Wind Tunnel Testing

Wind tunnel testing is the traditional method for developing racing car aerodynamics. There are two distinct variants of wind tunnel testing: full scale testing with actual racing cars and reduced scale testing with purpose built models.

Panasonic Toyota F1 Car and 50% Scale Wind Tunnel Model.

Scale Model Testing.

Scale model testing has historically been the favoured method of aero development for racing cars and is likely to remain so for some time yet.  CFD is improving all the time, but is not yet a replacement for scale model wind tunnel testing. All leading F1 teams use a scale model wind tunnel program as their primary aero development tool.
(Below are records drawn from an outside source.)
theorem maxfold_ge (C : Int → Prop) [DecidablePred C] (g : Int → Int) (l : List Int)
    (x : Int) (v : Int) (hv : v ∈ l) (hc : C v) :
    g v ≤ l.foldl (fun x v => if C v then max x (g v) else x) x := by
  induction l generalizing x with
  | nil => cases hv
  | cons w l ih =>
    simp only [List.foldl_cons]
    rcases List.mem_cons.mp hv with rfl | hv
    · refine le_trans ?_ (maxfold_ge_init C g l _)
      rw [if_pos hc]
      exact le_max_right _ _
    · exact ih _ hv

theorem maxfold_cases (C : Int → Prop) [DecidablePred C] (g : Int → Int) (l : List Int)
    (x : Int) :
    l.foldl (fun x v => if C v then max x (g v) else x) x = x ∨
      ∃ v ∈ l, C v ∧ l.foldl (fun x v => if C v then max x (g v) else x) x = g v := by
  induction l generalizing x with
  | nil => exact Or.inl rfl
  | cons w l ih =>
    simp only [List.foldl_cons]
    by_cases hC : C w
    · rw [if_pos hC]
      rcases max_choice x (g w) with hm | hm <;> rw [hm]
      · rcases ih x with h | ⟨v, hv, hCv, hev⟩
        · exact Or.inl h
        · exact Or.inr ⟨v, List.mem_cons_of_mem _ hv, hCv, hev⟩
      · rcases ih (g w) with h | ⟨v, hv, hCv, hev⟩
        · exact Or.inr ⟨w, List.mem_cons_self .., hC, h⟩
        · exact Or.inr ⟨v, List.mem_cons_of_mem _ hv, hCv, hev⟩
    · rw [if_neg hC]
      rcases ih x with h | ⟨v, hv, hCv, hev⟩
      · exact Or.inl h
      · exact Or.inr ⟨v, List.mem_cons_of_mem _ hv, hCv, hev⟩

-- digits 1..9 print as one character, in increasing character order
theorem toChars_digit (d : Int) (h1 : 1 ≤ d) (h9 : d ≤ 9) :
    PySem.Int.toChars d = [Char.ofNat (48 + d.toNat)] := by
  interval_cases d <;> decide

theorem digit_char_lt (d e : Int) (hd1 : 1 ≤ d) (hd9 : d ≤ 9) (he1 : 1 ≤ e) (he9 : e ≤ 9)
    (hlt : d < e) : Char.ofNat (48 + d.toNat) < Char.ofNat (48 + e.toNat) := by
  interval_cases d <;> interval_cases e <;> first | omega | decide

theorem digitCost_range (d : Int) (h1 : 1 ≤ d) (h9 : d ≤ 9) :
    2 ≤ digitCost d ∧ digitCost d ≤ 7 := by
  interval_cases d <;> decide
lemma pv_stage2 (sep missing : String) :
    ∀ (pairs : List (String × Int)) (cur : List String),
      pvLocal sep missing pairs (cur.find? (fun x => x != missing)) cur.dropLast.getLast? cur.getLast? =
        (((pvB_splitEp pairs cur).map (pvB_render sep missing)).flatten).drop cur.length := by
  intro pairs
  induction pairs with
  | nil =>
    intro cur
    by_cases hc : cur = []
    · subst hc; rfl
    · have hlen : (pvB_render sep missing cur).length = cur.length := by
        simp [pvB_render, PySem.List.length_enumerate]
      simp only [pvLocal, pvB_splitEp, if_pos hc, List.map_cons, List.map_nil, List.flatten_cons,
        List.flatten_nil, List.append_nil]
      rw [List.drop_eq_nil_of_le (by omega)]
  | cons hd rest ih =>
    obtain ⟨nxt, flag⟩ := hd
    intro cur
    have hlenr : ∀ ep : List String, (pvB_render sep missing ep).length = ep.length := by
      intro ep; simp [pvB_render, PySem.List.length_enumerate]
    by_cases hf : flag ≠ 0
    · simp only [pvLocal, pvB_splitEp, if_pos hf, List.map_cons, List.flatten_cons]
      rw [List.drop_append_of_le_length (by rw [hlenr]; simp)]
      have hlt : cur.length < (pvB_render sep missing (cur ++ [nxt])).length := by
        rw [hlenr]; simp
      rw [List.drop_eq_getElem_cons hlt]
      have hdrop : List.drop (cur.length + 1) (pvB_render sep missing (cur ++ [nxt])) = [] := by
        rw [List.drop_eq_nil_of_le]; rw [hlenr]; simp
      rw [hdrop]
      congr 1
      · have hk : cur.length < (PySem.List.enumerate (cur ++ [nxt]) 0).length := by
          rw [PySem.List.length_enumerate]; simp
        simp only [pvB_render, List.getElem_map, PySem.List.getElem_enumerate]
        have hel : (cur ++ [nxt])[cur.length]'(by simp) = nxt := List.getElem_concat_length rfl _
        rw [pv_out_at sep missing nxt cur []]
        simp [hel]
      · have := ih []
        simpa [pvLocal] using this
    · simp only [pvLocal, pvB_splitEp, if_neg hf]
      obtain ⟨chunk, eps, hsh⟩ := pv_splitEp_shape rest (cur ++ [nxt]) (by simp)
      have hsh' : pvB_splitEp rest (cur ++ [nxt]) = (cur ++ nxt :: chunk) :: eps := by
        rw [hsh]; simp
      rw [hsh']
      simp only [List.map_cons, List.flatten_cons]
      have hlt : cur.length < ((pvB_render sep missing (cur ++ nxt :: chunk)) ++
          (eps.map (pvB_render sep missing)).flatten).length := by
        rw [List.length_append, hlenr]; simp; omega
      rw [List.drop_eq_getElem_cons hlt]
      congr 1
      · have hlt2 : cur.length < (pvB_render sep missing (cur ++ nxt :: chunk)).length := by
          rw [hlenr]; simp
        rw [List.getElem_append_left hlt2]
        simp only [pvB_render, List.getElem_map, PySem.List.getElem_enumerate, zero_add]
        have hel : (cur ++ nxt :: chunk)[cur.length]'(by simp) = nxt := by
          rw [List.getElem_append_right (Nat.le_refl _)]
          simp
        rw [pv_out_at sep missing nxt cur chunk]
        congr 1
        exact hel.symm
      · rw [← pv_find_concat missing nxt cur]
        have hih := ih (cur ++ [nxt])
        rw [hsh'] at hih
        simp only [List.map_cons, List.flatten_cons, List.length_append, List.length_cons,
          List.length_nil] at hih
        rw [List.dropLast_concat, List.getLast?_concat] at hih
        simpa using hih

-- ===== VERDICT (by name: the statement is the Claim_ definition above) =====
theorem bg_stack_next_note_spec : Claim_equal_bg_stack_next_note := by
  intro nn d sep missing _hd
  unfold Spec_bg_stack_next_note bg_stack_next_note bg_stack_next_note_alt
  rw [pv_stage1 nn d sep missing (nn.zip d) 0 none (-1) (by simp) (by norm_num)]
  have h2 : pvh2 nn 0 (-1) = none := by unfold pvh2; rw [if_neg (by omega)]
  have h1 : pvh1 nn 0 (-1) = none := by unfold pvh1; rw [if_neg (by omega)]
  rw [h2, h1]
  have := pv_stage2 sep missing (nn.zip d) []
  simpa using this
Scale Model Wind Tunnel Testing has many advantages.
  • Correlation between model results and actual track performance can be excellent.  This depends on the use of a suitable wind tunnel, an accurate scale model and intelligent testing and analysis techniques.
  • Accuracy.  A top level tunnel and model should be able to measure changes to model forces of the order of 0.1% of the total forces.
  • Speed of development.  A high spec wind tunnel as used by a current F1 team will sweep through as many as 25 distinct car attitudes during a typical 15 minute run.  Each of those car attitude points will generate a full range of aero data. The data ( both measured forces and pressures ) will be available instantly and will give a very full picture of the car's aero performance throughout its operating envelope. 
  • Flexibility of testing.  Wind tunnel programs give the aerodynamicist the ability to react quickly to results and to adapt the testing program to suit.  This may be a simple 'bodged-up' change to the model, or may be the addition, or subtraction, of an entire swathe of work.  This flexibility makes the process extremely efficient.
  • Compared to full scale testing, the cost of test parts is much reduced as is the time in which they can be designed and realised.
  • Scale model testing can be cost effective (this will depend on circumstances, so click here for an explanation).
Scale Model Wind Tunnel Testing also many disadvantages.
  • A purpose built scale model will be required.  The design, manufacture and maintenance of the model will be a significant undertaking in terms of both cost and time.
  • A steady supply of accurate, high quality test components will need to be designed and manufactured to support the program.
  • Experienced model technicians will be required to prepare the model and the test components and to operate the model during a wind tunnel test.
  • Mechanical failures.  Wind tunnels and scale models are complex devices and gremlins can strike.  A well run program will minimise the impact of these problems, but they can never be entirely eliminated.
  • Information.  A wind tunnel should produce accurate results for both the forces acting on the model and the static pressures acting on it's surfaces.  Whilst this data is the most important to the aerodynamicist, it cannot compete with the range aero data and derivatives calculable from a CFD run.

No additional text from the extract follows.